Rachel's post to her mother made me cry. Why is it that it's only when someone dies that we really celebrate them? I'm so guilty of finding my mother annoying more often than finding her to be a treasure. Currently I'm struggling with her life of self-indulgence. Her and my father are on their 9th vacation in the past 12 months, which is fine...they are "enjoying their retirement" which is the American Dream, it's just tough to muster up the whole "Oh, guys I'm SOOOO happy that you're finally going to have a nice vacation/cruise/trip to thailand to get some deserved rest and recreation" like, every other frickin' week. So parents are supposed to be annoying, right? Yes they make me crazy, but the thing is if my mind ever drifts toward the eventuality of their deaths, I freak out. I cannot imagine life without them. Is there a way to cherish parents and loved ones in Real Time?
Tuesday I'll be in Minneapolis attending the funeral of Natalie, wife of Mark from Mercy Seat and mother of an 8 and 2 year old. I prayed for her healing every day for 10 months...fervently. Here's a piece of what Mark said in his e-mail about her passing:
The grief overwhelms. But, strangely, it is bit by bit. Grief comes in
sharp, stab-me-in-the-gut-and-twist-the-knife-in moments, stretched out over
laughter and memory and gratitude. We keep forgetting; assuming she is there to help us.

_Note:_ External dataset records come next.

-- ===== PORT B =====
def batch_query_alt (lrws : List (Int × Int × Int)) (queries : List Int) : List Int :=
  queries.map (fun q =>
    ((lrws.filter (fun t => t.1 ≤ q)).map (fun t => t.2.2)).sum
      - ((lrws.filter (fun t => t.2.1 < q)).map (fun t => t.2.2)).sum)

-- ===== PRECONDITION & SPEC =====
def Spec_batch_query (lrws : List (Int × Int × Int)) (queries : List Int) (out : List Int) : Prop := out = batch_query_alt lrws queries
instance (lrws : List (Int × Int × Int)) (queries : List Int) (out : List Int) : Decidable (Spec_batch_query lrws queries out) := by unfold Spec_batch_query; infer_instance

-- ===== CLAIM (what is proved, stated in full; the proofs are below) =====
def Claim_equal_batch_query : Prop := ∀ (lrws : List (Int × Int × Int)) (queries : List Int), Dom_batch_query lrws queries → Spec_batch_query lrws queries (batch_query lrws queries)

-- ===== LEMMAS AND PROOFS =====

-- per-triple contribution to diff[x]
def bqG (x : Int) (t : Int × Int × Int) : Int :=
  (if t.1 = x then t.2.2 else 0) - (if t.2.1 + 1 = x then t.2.2 else 0)

-- the one loop step of A's first pass
def bqStep (d : PySem.Dict Int Int) (t : Int × Int × Int) : PySem.Dict Int Int :=
  (d.modify t.1 0 (fun v => v + t.2.2)).modify (t.2.1 + 1) 0 (fun v => v - t.2.2)

theorem bqStep_getD (d : PySem.Dict Int Int) (t : Int × Int × Int) (x : Int) :
    (bqStep d t).getD x 0 = d.getD x 0 + bqG x t := by
  unfold bqStep bqG
  simp only [PySem.Dict.getD_modify]
  by_cases h1 : x = t.2.1 + 1 <;> by_cases h2 : x = t.1 <;>
    by_cases h3 : t.2.1 + 1 = t.1 <;> simp_all <;>
    (repeat rw [if_neg (by omega)]) <;> ring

We keep thinking that, especially in these times of utter confusion, we can
simply ask her what to do next--and then we suddenly realize that she is not
here. She was so filled with wisdom, and clarity, and was so very decisive and
confident about what to do next. That's what made her a great physician, a
great mom, and (most of the time--o.k., all the time, in retrospect) a great life-partner.
We are grieving. There is no other way to put it. It hurts.
But we have profoundly deep comforts:
We have this story of Jesus and his passion, which Christians
throughout the world are observing now, during lent; this Jesus who so
deeply entered into our sorrow, our suffering, our flesh. Natalie's
passion has mirrored the passion of Christ. The stories intertwine.
And, per the wisdom of one of my colleagues, I can't help but think of
Natalie's death as a sort of transfiguration--she is being changed into
the body of Christ. Her body is becoming the body of Christ. Even, and
especially, now, in her rotting, decomposing flesh. Christians
confess the resurrection of the dead, and I've never believed in it
more. But Christians also confess that Jesus was "conceived by the
Holy Spirit, born of the Virgin Mary, suffered under Pontius Pilate,
was crucified, died, and was buried; and he descended to the dead." To
me, right now, that's an even more profound confession than the
resurrection. God is with us. Even, and
especially, in Natalie's rotting, discolored, lifeless flesh. Maybe
that's mostly where God is, working yet another sneaky subversive
surprise. God's audience: the worms and the dirt and all things that
till the thawing soil beneath us.
No matter what we do, we can't seem to shake these amazing friends who would
do anything to comfort and help us. Every gesture, every thought, every
prayer--we are so deeply grateful.
Pray for those who love this woman.
Cherish those you love.
I'll try and do the same.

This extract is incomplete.